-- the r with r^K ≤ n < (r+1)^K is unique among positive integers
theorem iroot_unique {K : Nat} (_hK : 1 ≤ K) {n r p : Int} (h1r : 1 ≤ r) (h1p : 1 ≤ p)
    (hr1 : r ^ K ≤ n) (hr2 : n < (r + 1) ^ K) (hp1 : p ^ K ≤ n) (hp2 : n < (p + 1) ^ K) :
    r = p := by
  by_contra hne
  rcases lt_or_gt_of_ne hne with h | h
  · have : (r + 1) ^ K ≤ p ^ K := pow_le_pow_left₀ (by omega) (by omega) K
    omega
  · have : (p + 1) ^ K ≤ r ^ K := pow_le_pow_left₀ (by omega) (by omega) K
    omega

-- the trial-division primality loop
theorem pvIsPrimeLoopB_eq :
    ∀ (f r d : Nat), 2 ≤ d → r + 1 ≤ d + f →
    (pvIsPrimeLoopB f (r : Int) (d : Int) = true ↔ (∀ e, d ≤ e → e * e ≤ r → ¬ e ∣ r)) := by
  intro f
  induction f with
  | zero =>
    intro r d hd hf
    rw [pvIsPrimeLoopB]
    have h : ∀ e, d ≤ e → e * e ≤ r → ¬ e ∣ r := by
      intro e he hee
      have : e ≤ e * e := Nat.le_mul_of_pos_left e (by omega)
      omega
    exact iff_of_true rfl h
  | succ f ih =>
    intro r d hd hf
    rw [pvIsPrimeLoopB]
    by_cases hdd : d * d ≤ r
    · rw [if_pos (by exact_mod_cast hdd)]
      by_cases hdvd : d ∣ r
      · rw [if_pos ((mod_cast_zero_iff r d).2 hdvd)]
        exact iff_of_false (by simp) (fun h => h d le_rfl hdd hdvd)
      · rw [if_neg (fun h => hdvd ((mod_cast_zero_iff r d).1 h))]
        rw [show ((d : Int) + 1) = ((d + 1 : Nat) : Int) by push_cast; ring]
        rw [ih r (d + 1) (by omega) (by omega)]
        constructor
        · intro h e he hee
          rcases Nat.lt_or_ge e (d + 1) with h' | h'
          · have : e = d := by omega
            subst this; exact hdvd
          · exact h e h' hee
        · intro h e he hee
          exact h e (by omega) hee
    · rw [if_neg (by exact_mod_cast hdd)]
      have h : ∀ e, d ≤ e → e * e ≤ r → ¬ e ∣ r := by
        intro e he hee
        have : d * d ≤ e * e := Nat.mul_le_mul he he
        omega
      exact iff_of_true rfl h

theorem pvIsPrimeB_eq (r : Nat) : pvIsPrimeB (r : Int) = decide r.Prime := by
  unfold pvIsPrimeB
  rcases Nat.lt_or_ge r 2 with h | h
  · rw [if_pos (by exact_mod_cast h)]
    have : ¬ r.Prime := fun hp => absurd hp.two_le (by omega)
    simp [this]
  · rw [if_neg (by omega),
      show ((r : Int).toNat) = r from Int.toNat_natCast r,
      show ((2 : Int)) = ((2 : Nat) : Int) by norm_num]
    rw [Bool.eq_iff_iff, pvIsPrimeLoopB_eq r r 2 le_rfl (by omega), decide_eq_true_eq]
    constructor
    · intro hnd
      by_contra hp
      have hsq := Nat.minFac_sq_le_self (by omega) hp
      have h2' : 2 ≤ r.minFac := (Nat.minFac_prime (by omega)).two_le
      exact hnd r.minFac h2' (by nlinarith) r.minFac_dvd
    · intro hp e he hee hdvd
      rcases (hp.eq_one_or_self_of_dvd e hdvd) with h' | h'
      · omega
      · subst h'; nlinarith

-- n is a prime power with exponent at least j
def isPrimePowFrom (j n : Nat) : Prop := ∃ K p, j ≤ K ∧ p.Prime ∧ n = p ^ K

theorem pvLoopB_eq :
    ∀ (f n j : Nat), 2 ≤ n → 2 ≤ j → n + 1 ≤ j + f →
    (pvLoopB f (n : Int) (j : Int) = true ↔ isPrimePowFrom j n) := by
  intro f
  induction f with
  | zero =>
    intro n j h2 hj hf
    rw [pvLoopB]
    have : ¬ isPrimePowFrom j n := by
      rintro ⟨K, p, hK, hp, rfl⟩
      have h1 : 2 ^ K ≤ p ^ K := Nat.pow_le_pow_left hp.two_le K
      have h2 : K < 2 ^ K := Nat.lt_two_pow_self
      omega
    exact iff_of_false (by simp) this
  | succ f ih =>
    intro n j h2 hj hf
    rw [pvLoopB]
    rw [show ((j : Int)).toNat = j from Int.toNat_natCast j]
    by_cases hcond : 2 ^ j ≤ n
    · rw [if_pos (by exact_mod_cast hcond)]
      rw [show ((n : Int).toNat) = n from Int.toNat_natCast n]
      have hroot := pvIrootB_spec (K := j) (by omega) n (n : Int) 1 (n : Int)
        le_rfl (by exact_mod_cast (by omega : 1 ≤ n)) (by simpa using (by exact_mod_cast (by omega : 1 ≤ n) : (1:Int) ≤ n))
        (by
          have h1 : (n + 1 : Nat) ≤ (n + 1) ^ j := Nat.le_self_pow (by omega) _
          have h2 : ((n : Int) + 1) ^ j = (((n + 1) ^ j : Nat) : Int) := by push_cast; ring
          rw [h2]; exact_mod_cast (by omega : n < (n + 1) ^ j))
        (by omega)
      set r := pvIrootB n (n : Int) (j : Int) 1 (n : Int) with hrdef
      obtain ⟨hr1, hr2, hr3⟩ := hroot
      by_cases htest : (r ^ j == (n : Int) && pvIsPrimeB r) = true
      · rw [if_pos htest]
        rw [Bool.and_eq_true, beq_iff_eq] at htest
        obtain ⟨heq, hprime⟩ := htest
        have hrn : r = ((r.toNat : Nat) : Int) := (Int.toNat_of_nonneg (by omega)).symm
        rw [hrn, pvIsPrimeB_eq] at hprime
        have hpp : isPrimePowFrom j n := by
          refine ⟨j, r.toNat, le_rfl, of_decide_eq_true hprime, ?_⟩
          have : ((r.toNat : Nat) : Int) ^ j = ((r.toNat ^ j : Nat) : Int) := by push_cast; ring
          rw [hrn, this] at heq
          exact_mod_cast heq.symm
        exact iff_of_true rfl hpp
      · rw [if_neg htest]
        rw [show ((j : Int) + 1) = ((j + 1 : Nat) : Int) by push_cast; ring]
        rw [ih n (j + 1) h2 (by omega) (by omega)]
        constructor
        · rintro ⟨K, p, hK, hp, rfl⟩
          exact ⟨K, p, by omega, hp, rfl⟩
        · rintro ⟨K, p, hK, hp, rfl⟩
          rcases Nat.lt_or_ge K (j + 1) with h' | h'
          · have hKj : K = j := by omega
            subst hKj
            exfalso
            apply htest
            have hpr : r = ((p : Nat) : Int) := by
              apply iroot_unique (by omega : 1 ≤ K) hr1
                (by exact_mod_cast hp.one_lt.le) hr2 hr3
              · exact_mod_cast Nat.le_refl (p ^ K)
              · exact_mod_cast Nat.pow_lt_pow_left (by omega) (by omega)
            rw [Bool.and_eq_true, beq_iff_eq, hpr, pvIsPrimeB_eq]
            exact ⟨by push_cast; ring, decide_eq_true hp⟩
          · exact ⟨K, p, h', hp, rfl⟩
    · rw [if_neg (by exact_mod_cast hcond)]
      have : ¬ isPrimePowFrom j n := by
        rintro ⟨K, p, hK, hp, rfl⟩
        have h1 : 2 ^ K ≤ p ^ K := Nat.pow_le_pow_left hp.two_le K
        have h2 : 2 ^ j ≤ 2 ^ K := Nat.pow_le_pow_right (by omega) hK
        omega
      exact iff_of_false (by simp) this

§

Once you have read the data, reproduce all of it exactly.

# Solved problem:
-- the r with r^K ≤ n < (r+1)^K is unique among positive integers
theorem iroot_unique {K : Nat} (_hK : 1 ≤ K) {n r p : Int} (h1r : 1 ≤ r) (h1p : 1 ≤ p)
    (hr1 : r ^ K ≤ n) (hr2 : n < (r + 1) ^ K) (hp1 : p ^ K ≤ n) (hp2 : n < (p + 1) ^ K) :
    r = p := by
  by_contra hne
  rcases lt_or_gt_of_ne hne with h | h
  · have : (r + 1) ^ K ≤ p ^ K := pow_le_pow_left₀ (by omega) (by omega) K
    omega
  · have : (p + 1) ^ K ≤ r ^ K := pow_le_pow_left₀ (by omega) (by omega) K
    omega

-- the trial-division primality loop
theorem pvIsPrimeLoopB_eq :
    ∀ (f r d : Nat), 2 ≤ d → r + 1 ≤ d + f →
    (pvIsPrimeLoopB f (r : Int) (d : Int) = true ↔ (∀ e, d ≤ e → e * e ≤ r → ¬ e ∣ r)) := by
  intro f
  induction f with
  | zero =>
    intro r d hd hf
    rw [pvIsPrimeLoopB]
    have h : ∀ e, d ≤ e → e * e ≤ r → ¬ e ∣ r := by
      intro e he hee
      have : e ≤ e * e := Nat.le_mul_of_pos_left e (by omega)
      omega
    exact iff_of_true rfl h
  | succ f ih =>
    intro r d hd hf
    rw [pvIsPrimeLoopB]
    by_cases hdd : d * d ≤ r
    · rw [if_pos (by exact_mod_cast hdd)]
      by_cases hdvd : d ∣ r
      · rw [if_pos ((mod_cast_zero_iff r d).2 hdvd)]
        exact iff_of_false (by simp) (fun h => h d le_rfl hdd hdvd)
      · rw [if_neg (fun h => hdvd ((mod_cast_zero_iff r d).1 h))]
        rw [show ((d : Int) + 1) = ((d + 1 : Nat) : Int) by push_cast; ring]
        rw [ih r (d + 1) (by omega) (by omega)]
        constructor
        · intro h e he hee
          rcases Nat.lt_or_ge e (d + 1) with h' | h'
          · have : e = d := by omega
            subst this; exact hdvd
          · exact h e h' hee
        · intro h e he hee
          exact h e (by omega) hee
    · rw [if_neg (by exact_mod_cast hdd)]
      have h : ∀ e, d ≤ e → e * e ≤ r → ¬ e ∣ r := by
        intro e he hee
        have : d * d ≤ e * e := Nat.mul_le_mul he he
        omega
      exact iff_of_true rfl h

theorem pvIsPrimeB_eq (r : Nat) : pvIsPrimeB (r : Int) = decide r.Prime := by
  unfold pvIsPrimeB
  rcases Nat.lt_or_ge r 2 with h | h
  · rw [if_pos (by exact_mod_cast h)]
    have : ¬ r.Prime := fun hp => absurd hp.two_le (by omega)
    simp [this]
  · rw [if_neg (by omega),
      show ((r : Int).toNat) = r from Int.toNat_natCast r,
      show ((2 : Int)) = ((2 : Nat) : Int) by norm_num]
    rw [Bool.eq_iff_iff, pvIsPrimeLoopB_eq r r 2 le_rfl (by omega), decide_eq_true_eq]
    constructor
    · intro hnd
      by_contra hp
      have hsq := Nat.minFac_sq_le_self (by omega) hp
      have h2' : 2 ≤ r.minFac := (Nat.minFac_prime (by omega)).two_le
      exact hnd r.minFac h2' (by nlinarith) r.minFac_dvd
    · intro hp e he hee hdvd
      rcases (hp.eq_one_or_self_of_dvd e hdvd) with h' | h'
      · omega
      · subst h'; nlinarith

-- n is a prime power with exponent at least j
def isPrimePowFrom (j n : Nat) : Prop := ∃ K p, j ≤ K ∧ p.Prime ∧ n = p ^ K

theorem pvLoopB_eq :
    ∀ (f n j : Nat), 2 ≤ n → 2 ≤ j → n + 1 ≤ j + f →
    (pvLoopB f (n : Int) (j : Int) = true ↔ isPrimePowFrom j n) := by
  intro f
  induction f with
  | zero =>
    intro n j h2 hj hf
    rw [pvLoopB]
    have : ¬ isPrimePowFrom j n := by
      rintro ⟨K, p, hK, hp, rfl⟩
      have h1 : 2 ^ K ≤ p ^ K := Nat.pow_le_pow_left hp.two_le K
      have h2 : K < 2 ^ K := Nat.lt_two_pow_self
      omega
    exact iff_of_false (by simp) this
  | succ f ih =>
    intro n j h2 hj hf
    rw [pvLoopB]
    rw [show ((j : Int)).toNat = j from Int.toNat_natCast j]
    by_cases hcond : 2 ^ j ≤ n
    · rw [if_pos (by exact_mod_cast hcond)]
      rw [show ((n : Int).toNat) = n from Int.toNat_natCast n]
      have hroot := pvIrootB_spec (K := j) (by omega) n (n : Int) 1 (n : Int)
        le_rfl (by exact_mod_cast (by omega : 1 ≤ n)) (by simpa using (by exact_mod_cast (by omega : 1 ≤ n) : (1:Int) ≤ n))
        (by
          have h1 : (n + 1 : Nat) ≤ (n + 1) ^ j := Nat.le_self_pow (by omega) _
          have h2 : ((n : Int) + 1) ^ j = (((n + 1) ^ j : Nat) : Int) := by push_cast; ring
          rw [h2]; exact_mod_cast (by omega : n < (n + 1) ^ j))
        (by omega)
      set r := pvIrootB n (n : Int) (j : Int) 1 (n : Int) with hrdef
      obtain ⟨hr1, hr2, hr3⟩ := hroot
      by_cases htest : (r ^ j == (n : Int) && pvIsPrimeB r) = true
      · rw [if_pos htest]
        rw [Bool.and_eq_true, beq_iff_eq] at htest
        obtain ⟨heq, hprime⟩ := htest
        have hrn : r = ((r.toNat : Nat) : Int) := (Int.toNat_of_nonneg (by omega)).symm
        rw [hrn, pvIsPrimeB_eq] at hprime
        have hpp : isPrimePowFrom j n := by
          refine ⟨j, r.toNat, le_rfl, of_decide_eq_true hprime, ?_⟩
          have : ((r.toNat : Nat) : Int) ^ j = ((r.toNat ^ j : Nat) : Int) := by push_cast; ring
          rw [hrn, this] at heq
          exact_mod_cast heq.symm
        exact iff_of_true rfl hpp
      · rw [if_neg htest]
        rw [show ((j : Int) + 1) = ((j + 1 : Nat) : Int) by push_cast; ring]
        rw [ih n (j + 1) h2 (by omega) (by omega)]
        constructor
        · rintro ⟨K, p, hK, hp, rfl⟩
          exact ⟨K, p, by omega, hp, rfl⟩
        · rintro ⟨K, p, hK, hp, rfl⟩
          rcases Nat.lt_or_ge K (j + 1) with h' | h'
          · have hKj : K = j := by omega
            subst hKj
            exfalso
            apply htest
            have hpr : r = ((p : Nat) : Int) := by
              apply iroot_unique (by omega : 1 ≤ K) hr1
                (by exact_mod_cast hp.one_lt.le) hr2 hr3
              · exact_mod_cast Nat.le_refl (p ^ K)
              · exact_mod_cast Nat.pow_lt_pow_left (by omega) (by omega)
            rw [Bool.and_eq_true, beq_iff_eq, hpr, pvIsPrimeB_eq]
            exact ⟨by push_cast; ring, decide_eq_true hp⟩
          · exact ⟨K, p, h', hp, rfl⟩
    · rw [if_neg (by exact_mod_cast hcond)]
      have : ¬ isPrimePowFrom j n := by
        rintro ⟨K, p, hK, hp, rfl⟩
        have h1 : 2 ^ K ≤ p ^ K := Nat.pow_le_pow_left hp.two_le K
        have h2 : 2 ^ j ≤ 2 ^ K := Nat.pow_le_pow_right (by omega) hK
        omega
      exact iff_of_false (by simp) this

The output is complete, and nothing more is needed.